» **DIRECTIONS FOR THIS TASK**
Could you filter the records below down to the lines that include the word "from"?
+---+
-- pv_equiv track=rewrite | github.com/Gautam-Dabral/Problem_Solving_using_Python | Test.py | costliest
-- ===== SOURCE A (Python) =====
-- def costliest (a):
--     max_total = 0
--     for i in range(len(a)):
--         total = a[i]
--         for j in range(i, len(a)-1):
--             if a[j]<a[j+1]:
--                 total += a[j+1]
--             else:
--                 break
--         if max_total < total:
--             max_total = total
--     return max_total
-- ===== SOURCE B (Python) =====
-- def costliest(a):
--     # One backward pass: maintain the sum of the strictly-increasing run
--     # starting at the current element; take the max (floored at 0).
--     best = 0
--     run = 0
--     prev = None
--     for x in reversed(a):
--         run = x + (run if (prev is not None and x < prev) else 0)
--         if run > best:
--             best = run
--         prev = x
--     return best
-- ===== Notes on version B (the rewrite author's own statement) =====
-- stated objective: faster
-- what changed: Replaces the O(n^2) per-start rescans with a single backward pass that carries the sum of the strictly-increasing run starting at each position, taking the running maximum floored at 0.
import Mathlib
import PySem

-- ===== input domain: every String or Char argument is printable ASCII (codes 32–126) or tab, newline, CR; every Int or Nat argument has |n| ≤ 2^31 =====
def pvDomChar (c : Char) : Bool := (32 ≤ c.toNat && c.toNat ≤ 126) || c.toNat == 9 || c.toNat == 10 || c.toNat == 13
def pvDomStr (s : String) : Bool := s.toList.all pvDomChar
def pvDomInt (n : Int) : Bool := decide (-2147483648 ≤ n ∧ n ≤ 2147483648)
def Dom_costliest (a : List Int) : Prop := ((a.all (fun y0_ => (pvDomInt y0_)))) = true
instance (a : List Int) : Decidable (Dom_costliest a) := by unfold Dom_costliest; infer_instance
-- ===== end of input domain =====

-- ===== PORT A =====
-- B changes A's per-start O(n^2) rescans into one backward pass over the list (objective: faster).

-- A's inner 'for j in range(i, len(a)-1): … else break' loop; indices j, j+1 are
-- always in range when called from costliest, so getD 0 is exact there.
def pvInnerA (a : List Int) (js : List Nat) (total : Int) : Int :=
  match js with
  | [] => total
  | j :: rest =>
      if a.getD j 0 < a.getD (j + 1) 0 then pvInnerA a rest (total + a.getD (j + 1) 0)
      else total

def costliest (a : List Int) : Int :=
  (List.range a.length).foldl
    (fun max_total i =>
      let total := pvInnerA a (List.range' i (a.length - 1 - i)) (a.getD i 0)
      if max_total < total then total else max_total)
    0

-- ===== PORT B =====
def pvStepB (st : Int × Int × Option Int) (x : Int) : Int × Int × Option Int :=
  let best := st.1
  let run := st.2.1
  let prev := st.2.2
  let run' := x + (match prev with | some p => if x < p then run else 0 | none => 0)
  let best' := if run' > best then run' else best
  (best', run', some x)

def costliest_alt (a : List Int) : Int :=
  (a.reverse.foldl pvStepB (0, 0, none)).1

-- ===== PRECONDITION & SPEC =====
def Spec_costliest (a : List Int) (out : Int) : Prop := out = costliest_alt a
instance (a : List Int) (out : Int) : Decidable (Spec_costliest a out) := by unfold Spec_costliest; infer_instance

-- ===== CLAIM (what is proved, stated in full; the proofs are below) =====
def Claim_equal_costliest : Prop := ∀ (a : List Int), Dom_costliest a → Spec_costliest a (costliest a)

-- ===== LEMMAS AND PROOFS =====

-- runsum a = sum of the strictly-increasing run at the head of a
def pvRunsum : List Int → Int
  | [] => 0
  | [x] => x
  | x :: y :: t => if x < y then x + pvRunsum (y :: t) else x

-- bestOf a = max over all nonempty suffixes of their head run sums, floored at 0
def pvBestOf : List Int → Int
  | [] => 0
  | x :: t => max (pvBestOf t) (pvRunsum (x :: t))

theorem pvInnerA_shift (a : List Int) (js : List Nat) (t s : Int) :
    pvInnerA a js (t + s) = t + pvInnerA a js s := by
  induction js generalizing s with
  | nil => rfl
  | cons j rest ih =>
      simp only [pvInnerA]
      split
      · rw [add_assoc, ih]
      · rfl

theorem pvInnerA_runsum (a : List Int) (i : Nat) (h : i < a.length) :
    pvInnerA a (List.range' i (a.length - 1 - i)) (a.getD i 0) = pvRunsum (a.drop i) := by
  have hk : a.length - 1 - i = a.length - (i + 1) := by omega
  by_cases hlast : i + 1 = a.length
  · -- last element: empty inner range, drop i = [a[i]]
    have h0 : a.length - 1 - i = 0 := by omega
    rw [h0]
    have hd : a.drop i = [a[i]] := by
      have := List.drop_eq_getElem_cons h
      rw [this, List.drop_eq_nil_of_le (by omega)]
    rw [hd]
    simp [pvInnerA, pvRunsum, List.getD_eq_getElem?_getD, h]
  · have hi1 : i + 1 < a.length := by omega
    have hrange : a.length - 1 - i = 1 + (a.length - 1 - (i + 1)) := by omega
    rw [hrange, List.range'_eq_cons_iff.mpr ⟨rfl, by omega, by rw [Nat.add_sub_cancel_left]⟩]
    simp only [pvInnerA]
    have hgi : a.getD i 0 = a[i] := by simp [List.getD_eq_getElem?_getD, h]
    have hgi1 : a.getD (i + 1) 0 = a[i + 1] := by simp [List.getD_eq_getElem?_getD, hi1]
    have hd : a.drop i = a[i] :: a.drop (i + 1) := List.drop_eq_getElem_cons h
    have hd1 : a.drop (i + 1) = a[i + 1] :: a.drop (i + 2) := List.drop_eq_getElem_cons hi1
    split
    · -- a[i] < a[i+1] : continue; total is affine
      rename_i hlt
      rw [hgi, hgi1] at hlt ⊢
      have ih := pvInnerA_runsum a (i + 1) hi1
      rw [hgi1] at ih
      rw [pvInnerA_shift a _ a[i] a[i+1], ih, hd, hd1]
      simp [pvRunsum, hlt]
    · rename_i hge
      rw [hgi, hgi1] at hge
      rw [hgi, hd, hd1]
      simp [pvRunsum, hge]
termination_by a.length - i

theorem pvRunsum_cons (x : Int) (t : List Int) :
    pvRunsum (x :: t) = x + (match t.head? with
      | some p => if x < p then pvRunsum t else 0
      | none => 0) := by
  cases t with
  | nil => simp [pvRunsum]
  | cons y t' =>
      simp only [pvRunsum, List.head?]
      split <;> simp

-- B's fold state after processing a.reverse
theorem pvFoldB_spec (a : List Int) :
    a.reverse.foldl pvStepB (0, 0, none) = (pvBestOf a, pvRunsum a, a.head?) := by
  induction a with
  | nil => rfl
  | cons x t ih =>
      rw [List.reverse_cons, List.foldl_append, ih]
      simp only [List.foldl, pvStepB]
      rw [← pvRunsum_cons x t]
      have : (if pvRunsum (x :: t) > pvBestOf t then pvRunsum (x :: t) else pvBestOf t)
           = max (pvBestOf t) (pvRunsum (x :: t)) := by
        rw [max_comm, max_def]; split <;> split <;> omega
      rw [this]
      simp [pvBestOf]

theorem pv_foldl_max_out (l : List Int) (c v : Int) :
    l.foldl max (max c v) = max (l.foldl max c) v := by
  induction l generalizing c with
  | nil => rfl
  | cons y l ih =>
      simp only [List.foldl]
      rw [max_right_comm, ih]

theorem pv_range_fold_bestOf (a : List Int) :
    ((List.range a.length).map (fun i => pvRunsum (a.drop i))).foldl max 0 = pvBestOf a := by
  induction a with
  | nil => rfl
  | cons x t ih =>
      rw [List.length_cons, List.range_succ_eq_map]
      simp only [List.map_cons, List.map_map, List.foldl_cons]
      have hmap : (List.range t.length).map ((fun i => pvRunsum ((x :: t).drop i)) ∘ Nat.succ)
                = (List.range t.length).map (fun i => pvRunsum (t.drop i)) := by
        apply List.map_congr_left; intro i _; rfl
      rw [hmap, show max 0 (pvRunsum ((x :: t).drop 0)) = max 0 (pvRunsum (x :: t)) from rfl,
          pv_foldl_max_out, ih]
      simp [pvBestOf]

-- ===== VERDICT (by name: the statement is the Claim_ definition above) =====
theorem costliest_spec : Claim_equal_costliest := by
  intro a _
  unfold Spec_costliest costliest costliest_alt
  rw [pvFoldB_spec]
  have hstep : (List.range a.length).foldl
      (fun max_total i =>
        let total := pvInnerA a (List.range' i (a.length - 1 - i)) (a.getD i 0)
        if max_total < total then total else max_total) 0
      = (List.range a.length).foldl (fun m i => max m (pvRunsum (a.drop i))) 0 := by
    apply PySem.List.foldl_congr_mem
    intro m i hi
    have hilt : i < a.length := List.mem_range.mp hi
    simp only [pvInnerA_runsum a i hilt]
    rw [max_def]; split <;> split <;> omega
  rw [hstep, ← List.foldl_map, pv_range_fold_bestOf]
+---+
» **WRITTEN ANSWER**
-- always in range when called from costliest, so getD 0 is exact there.
      rw [hmap, show max 0 (pvRunsum ((x :: t).drop 0)) = max 0 (pvRunsum (x :: t)) from rfl,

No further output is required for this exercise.